* _Problem requirements_:
Which lines run from the line with "track=rewrite | github.com/jasmine206/Python-Excercises" through the line with "lengths + every set" in the entries below? Print them exactly, both ends included, and nothing more.

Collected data

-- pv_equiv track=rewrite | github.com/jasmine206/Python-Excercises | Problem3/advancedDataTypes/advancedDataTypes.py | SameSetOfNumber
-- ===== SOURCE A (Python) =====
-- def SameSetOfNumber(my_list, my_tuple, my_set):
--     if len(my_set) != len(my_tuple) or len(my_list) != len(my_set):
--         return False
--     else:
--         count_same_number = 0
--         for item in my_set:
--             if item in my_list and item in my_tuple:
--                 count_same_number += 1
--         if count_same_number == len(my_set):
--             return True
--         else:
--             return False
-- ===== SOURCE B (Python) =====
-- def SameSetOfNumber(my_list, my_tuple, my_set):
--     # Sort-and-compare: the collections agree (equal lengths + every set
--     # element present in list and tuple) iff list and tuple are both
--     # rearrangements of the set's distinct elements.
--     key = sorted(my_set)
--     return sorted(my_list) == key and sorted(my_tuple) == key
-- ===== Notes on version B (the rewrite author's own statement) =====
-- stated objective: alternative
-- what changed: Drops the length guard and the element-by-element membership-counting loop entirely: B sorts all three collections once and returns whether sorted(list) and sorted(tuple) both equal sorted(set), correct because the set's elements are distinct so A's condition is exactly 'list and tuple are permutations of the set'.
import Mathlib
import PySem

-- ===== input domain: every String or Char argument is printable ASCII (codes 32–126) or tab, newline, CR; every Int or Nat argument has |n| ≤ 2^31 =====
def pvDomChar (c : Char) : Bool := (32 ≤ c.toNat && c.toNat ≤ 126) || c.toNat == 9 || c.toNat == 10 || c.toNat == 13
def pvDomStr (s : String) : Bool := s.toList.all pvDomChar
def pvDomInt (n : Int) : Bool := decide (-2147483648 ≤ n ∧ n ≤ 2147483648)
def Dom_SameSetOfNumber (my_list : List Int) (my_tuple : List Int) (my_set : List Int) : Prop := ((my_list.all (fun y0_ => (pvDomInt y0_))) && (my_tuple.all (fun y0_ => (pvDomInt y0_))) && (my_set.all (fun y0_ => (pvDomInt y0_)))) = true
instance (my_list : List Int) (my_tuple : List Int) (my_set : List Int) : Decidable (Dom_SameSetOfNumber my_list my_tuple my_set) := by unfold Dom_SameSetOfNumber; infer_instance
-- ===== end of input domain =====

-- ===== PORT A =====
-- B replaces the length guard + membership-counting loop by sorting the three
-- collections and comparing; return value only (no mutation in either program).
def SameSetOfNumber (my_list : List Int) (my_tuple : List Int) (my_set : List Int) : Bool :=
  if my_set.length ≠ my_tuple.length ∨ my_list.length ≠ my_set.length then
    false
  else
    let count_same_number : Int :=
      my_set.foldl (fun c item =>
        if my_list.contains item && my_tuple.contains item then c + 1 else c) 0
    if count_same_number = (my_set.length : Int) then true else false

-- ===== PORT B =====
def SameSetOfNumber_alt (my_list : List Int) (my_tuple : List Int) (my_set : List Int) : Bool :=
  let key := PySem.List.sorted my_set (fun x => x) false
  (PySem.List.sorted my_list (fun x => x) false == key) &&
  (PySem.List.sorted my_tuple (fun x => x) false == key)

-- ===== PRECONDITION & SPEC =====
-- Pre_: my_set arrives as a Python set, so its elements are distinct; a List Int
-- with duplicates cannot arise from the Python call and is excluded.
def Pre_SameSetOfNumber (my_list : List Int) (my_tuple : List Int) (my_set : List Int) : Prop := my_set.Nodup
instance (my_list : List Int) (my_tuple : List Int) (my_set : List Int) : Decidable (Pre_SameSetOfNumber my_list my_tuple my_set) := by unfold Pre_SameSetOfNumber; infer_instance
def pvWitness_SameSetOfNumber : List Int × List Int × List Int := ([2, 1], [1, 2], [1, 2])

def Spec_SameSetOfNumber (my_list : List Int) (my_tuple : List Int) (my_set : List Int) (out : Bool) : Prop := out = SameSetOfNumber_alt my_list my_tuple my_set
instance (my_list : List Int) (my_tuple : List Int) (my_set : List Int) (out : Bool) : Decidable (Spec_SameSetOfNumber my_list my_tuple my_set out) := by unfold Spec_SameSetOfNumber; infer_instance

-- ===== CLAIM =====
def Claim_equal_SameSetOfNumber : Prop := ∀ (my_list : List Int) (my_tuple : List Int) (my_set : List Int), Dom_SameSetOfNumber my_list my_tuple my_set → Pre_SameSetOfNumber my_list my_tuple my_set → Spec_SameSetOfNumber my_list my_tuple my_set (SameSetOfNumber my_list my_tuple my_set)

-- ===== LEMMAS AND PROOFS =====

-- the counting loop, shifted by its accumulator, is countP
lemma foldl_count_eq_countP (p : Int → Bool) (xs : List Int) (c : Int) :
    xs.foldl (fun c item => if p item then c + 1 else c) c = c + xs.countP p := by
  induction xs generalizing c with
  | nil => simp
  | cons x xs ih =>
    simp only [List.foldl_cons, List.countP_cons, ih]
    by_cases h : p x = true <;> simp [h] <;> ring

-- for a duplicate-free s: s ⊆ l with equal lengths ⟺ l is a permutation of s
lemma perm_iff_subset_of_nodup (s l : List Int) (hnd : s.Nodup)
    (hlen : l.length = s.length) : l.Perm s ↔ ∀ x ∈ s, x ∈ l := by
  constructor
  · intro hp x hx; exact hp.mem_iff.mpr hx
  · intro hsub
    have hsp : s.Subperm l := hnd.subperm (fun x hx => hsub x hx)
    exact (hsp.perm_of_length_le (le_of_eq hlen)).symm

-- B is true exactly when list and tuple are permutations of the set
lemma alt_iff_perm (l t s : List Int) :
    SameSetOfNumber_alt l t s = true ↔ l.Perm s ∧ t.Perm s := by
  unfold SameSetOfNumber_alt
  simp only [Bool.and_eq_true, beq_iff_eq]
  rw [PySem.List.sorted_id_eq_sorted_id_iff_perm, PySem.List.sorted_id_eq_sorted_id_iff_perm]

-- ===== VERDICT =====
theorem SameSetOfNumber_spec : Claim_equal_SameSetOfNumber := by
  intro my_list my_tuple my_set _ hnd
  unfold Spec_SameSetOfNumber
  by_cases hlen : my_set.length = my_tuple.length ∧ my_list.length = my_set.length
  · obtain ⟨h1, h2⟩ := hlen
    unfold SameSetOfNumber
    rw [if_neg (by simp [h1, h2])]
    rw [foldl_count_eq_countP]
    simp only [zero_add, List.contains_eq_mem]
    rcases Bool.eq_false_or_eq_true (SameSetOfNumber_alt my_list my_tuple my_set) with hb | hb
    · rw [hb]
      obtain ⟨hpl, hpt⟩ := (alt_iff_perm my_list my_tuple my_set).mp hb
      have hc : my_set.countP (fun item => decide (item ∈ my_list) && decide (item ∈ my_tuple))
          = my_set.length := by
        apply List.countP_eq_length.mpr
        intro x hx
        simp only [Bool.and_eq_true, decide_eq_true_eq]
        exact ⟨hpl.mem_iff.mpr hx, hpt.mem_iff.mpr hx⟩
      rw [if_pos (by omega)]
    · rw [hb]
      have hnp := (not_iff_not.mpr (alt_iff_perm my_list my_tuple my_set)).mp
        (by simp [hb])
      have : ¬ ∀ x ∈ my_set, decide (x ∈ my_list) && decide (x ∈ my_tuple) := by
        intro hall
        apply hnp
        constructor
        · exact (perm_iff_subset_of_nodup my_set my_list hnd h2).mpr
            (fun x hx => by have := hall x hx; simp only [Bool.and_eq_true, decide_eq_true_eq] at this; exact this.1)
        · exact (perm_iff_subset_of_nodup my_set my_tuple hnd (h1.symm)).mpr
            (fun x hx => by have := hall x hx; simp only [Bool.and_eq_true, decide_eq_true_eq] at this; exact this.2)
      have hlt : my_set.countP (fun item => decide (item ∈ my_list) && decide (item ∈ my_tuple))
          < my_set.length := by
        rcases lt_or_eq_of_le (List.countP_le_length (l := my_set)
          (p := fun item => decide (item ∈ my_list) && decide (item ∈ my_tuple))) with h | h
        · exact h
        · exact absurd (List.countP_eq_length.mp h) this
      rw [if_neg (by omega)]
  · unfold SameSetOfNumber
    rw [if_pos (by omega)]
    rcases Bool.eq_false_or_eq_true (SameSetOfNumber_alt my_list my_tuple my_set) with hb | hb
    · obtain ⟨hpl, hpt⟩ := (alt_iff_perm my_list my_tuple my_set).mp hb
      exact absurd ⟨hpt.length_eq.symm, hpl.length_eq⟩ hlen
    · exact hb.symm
...
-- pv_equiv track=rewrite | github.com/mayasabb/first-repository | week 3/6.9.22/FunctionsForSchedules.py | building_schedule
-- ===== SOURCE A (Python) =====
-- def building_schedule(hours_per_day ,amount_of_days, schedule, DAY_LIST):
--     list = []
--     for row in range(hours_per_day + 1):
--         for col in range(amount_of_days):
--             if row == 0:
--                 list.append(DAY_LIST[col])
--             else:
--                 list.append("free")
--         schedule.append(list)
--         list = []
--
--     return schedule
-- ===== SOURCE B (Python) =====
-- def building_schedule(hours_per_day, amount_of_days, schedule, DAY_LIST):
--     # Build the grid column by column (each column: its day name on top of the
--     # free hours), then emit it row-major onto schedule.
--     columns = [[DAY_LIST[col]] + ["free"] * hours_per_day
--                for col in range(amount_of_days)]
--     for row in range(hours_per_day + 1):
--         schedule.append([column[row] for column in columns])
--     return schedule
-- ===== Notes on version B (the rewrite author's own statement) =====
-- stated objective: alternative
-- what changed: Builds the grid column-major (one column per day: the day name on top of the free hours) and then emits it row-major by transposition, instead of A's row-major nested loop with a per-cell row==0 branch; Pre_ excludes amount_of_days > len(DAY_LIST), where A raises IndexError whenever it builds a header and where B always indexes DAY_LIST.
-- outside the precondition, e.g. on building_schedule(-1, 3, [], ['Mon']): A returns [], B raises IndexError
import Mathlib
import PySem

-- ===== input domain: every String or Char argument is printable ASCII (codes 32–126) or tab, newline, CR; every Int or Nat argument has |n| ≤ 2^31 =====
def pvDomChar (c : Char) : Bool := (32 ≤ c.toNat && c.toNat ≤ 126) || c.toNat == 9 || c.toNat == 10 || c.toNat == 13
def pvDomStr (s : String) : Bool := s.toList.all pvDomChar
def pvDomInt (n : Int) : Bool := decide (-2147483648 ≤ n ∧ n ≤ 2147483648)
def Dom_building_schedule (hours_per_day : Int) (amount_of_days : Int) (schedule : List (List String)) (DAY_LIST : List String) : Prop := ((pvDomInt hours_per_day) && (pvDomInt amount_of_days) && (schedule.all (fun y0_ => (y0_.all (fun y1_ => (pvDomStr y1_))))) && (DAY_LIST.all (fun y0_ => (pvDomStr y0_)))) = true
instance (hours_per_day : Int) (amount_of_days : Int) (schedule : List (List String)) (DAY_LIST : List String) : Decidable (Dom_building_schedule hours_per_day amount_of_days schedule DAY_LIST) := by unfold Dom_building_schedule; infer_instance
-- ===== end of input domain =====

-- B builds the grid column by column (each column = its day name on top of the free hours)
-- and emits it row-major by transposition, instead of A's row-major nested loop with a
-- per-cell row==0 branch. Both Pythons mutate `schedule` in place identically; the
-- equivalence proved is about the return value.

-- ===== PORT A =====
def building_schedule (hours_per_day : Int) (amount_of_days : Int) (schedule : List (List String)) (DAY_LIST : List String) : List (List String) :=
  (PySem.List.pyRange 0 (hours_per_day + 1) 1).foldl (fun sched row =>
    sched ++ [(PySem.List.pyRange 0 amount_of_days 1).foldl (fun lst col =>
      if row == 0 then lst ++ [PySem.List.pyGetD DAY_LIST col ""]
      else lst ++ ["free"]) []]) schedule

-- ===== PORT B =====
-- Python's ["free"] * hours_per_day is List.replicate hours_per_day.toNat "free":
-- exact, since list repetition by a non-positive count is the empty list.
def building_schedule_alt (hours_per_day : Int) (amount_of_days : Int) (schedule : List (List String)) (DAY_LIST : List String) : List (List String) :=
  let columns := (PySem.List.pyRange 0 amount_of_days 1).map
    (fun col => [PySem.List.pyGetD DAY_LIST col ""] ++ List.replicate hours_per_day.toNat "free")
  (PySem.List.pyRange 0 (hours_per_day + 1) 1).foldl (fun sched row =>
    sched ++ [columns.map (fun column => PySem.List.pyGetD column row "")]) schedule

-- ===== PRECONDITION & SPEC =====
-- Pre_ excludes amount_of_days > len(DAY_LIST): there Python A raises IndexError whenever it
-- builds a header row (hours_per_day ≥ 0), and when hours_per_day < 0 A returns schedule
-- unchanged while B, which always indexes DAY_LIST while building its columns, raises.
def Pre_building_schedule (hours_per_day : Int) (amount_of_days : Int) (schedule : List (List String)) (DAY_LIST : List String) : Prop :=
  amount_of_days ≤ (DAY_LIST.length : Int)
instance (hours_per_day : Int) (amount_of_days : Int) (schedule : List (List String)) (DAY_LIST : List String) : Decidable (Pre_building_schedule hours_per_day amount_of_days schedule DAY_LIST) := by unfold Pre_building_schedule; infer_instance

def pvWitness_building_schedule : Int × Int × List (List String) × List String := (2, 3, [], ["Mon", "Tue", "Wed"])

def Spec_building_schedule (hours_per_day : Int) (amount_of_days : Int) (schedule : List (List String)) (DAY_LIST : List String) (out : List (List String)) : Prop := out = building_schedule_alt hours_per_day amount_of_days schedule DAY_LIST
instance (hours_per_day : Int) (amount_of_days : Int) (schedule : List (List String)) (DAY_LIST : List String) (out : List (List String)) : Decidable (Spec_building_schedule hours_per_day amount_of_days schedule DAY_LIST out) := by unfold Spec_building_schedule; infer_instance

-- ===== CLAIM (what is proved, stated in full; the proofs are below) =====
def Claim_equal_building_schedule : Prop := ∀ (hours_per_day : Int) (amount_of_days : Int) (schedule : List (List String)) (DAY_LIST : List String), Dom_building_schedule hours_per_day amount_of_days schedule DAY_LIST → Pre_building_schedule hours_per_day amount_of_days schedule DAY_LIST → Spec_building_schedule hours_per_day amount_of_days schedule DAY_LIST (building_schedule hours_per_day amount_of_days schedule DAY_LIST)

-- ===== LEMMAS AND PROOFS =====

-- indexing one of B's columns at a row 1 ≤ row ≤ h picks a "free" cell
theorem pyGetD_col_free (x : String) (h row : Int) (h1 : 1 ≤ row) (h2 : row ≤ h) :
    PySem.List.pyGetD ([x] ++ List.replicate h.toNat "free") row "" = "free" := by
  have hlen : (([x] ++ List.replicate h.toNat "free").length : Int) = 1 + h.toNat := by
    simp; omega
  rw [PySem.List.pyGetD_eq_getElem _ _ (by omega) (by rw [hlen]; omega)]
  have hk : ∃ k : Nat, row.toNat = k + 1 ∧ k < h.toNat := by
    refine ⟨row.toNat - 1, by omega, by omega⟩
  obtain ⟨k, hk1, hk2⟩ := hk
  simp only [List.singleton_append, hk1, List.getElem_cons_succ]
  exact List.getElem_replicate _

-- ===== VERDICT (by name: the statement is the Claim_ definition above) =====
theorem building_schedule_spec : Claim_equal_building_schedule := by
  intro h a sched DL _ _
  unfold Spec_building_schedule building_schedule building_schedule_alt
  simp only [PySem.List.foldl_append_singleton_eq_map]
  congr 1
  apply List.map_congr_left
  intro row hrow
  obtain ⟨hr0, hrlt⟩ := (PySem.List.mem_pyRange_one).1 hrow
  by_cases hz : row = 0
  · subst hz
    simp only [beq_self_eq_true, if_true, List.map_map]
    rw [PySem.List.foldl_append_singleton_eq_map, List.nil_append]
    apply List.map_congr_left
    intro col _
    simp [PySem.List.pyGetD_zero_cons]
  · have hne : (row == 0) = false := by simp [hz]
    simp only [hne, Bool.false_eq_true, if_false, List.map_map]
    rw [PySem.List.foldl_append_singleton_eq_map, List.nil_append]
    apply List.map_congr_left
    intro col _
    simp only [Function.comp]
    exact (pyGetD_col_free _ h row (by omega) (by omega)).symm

* _Reply_:
-- pv_equiv track=rewrite | github.com/jasmine206/Python-Excercises | Problem3/advancedDataTypes/advancedDataTypes.py | SameSetOfNumber
-- ===== SOURCE A (Python) =====
-- def SameSetOfNumber(my_list, my_tuple, my_set):
--     if len(my_set) != len(my_tuple) or len(my_list) != len(my_set):
--         return False
--     else:
--         count_same_number = 0
--         for item in my_set:
--             if item in my_list and item in my_tuple:
--                 count_same_number += 1
--         if count_same_number == len(my_set):
--             return True
--         else:
--             return False
-- ===== SOURCE B (Python) =====
-- def SameSetOfNumber(my_list, my_tuple, my_set):
--     # Sort-and-compare: the collections agree (equal lengths + every set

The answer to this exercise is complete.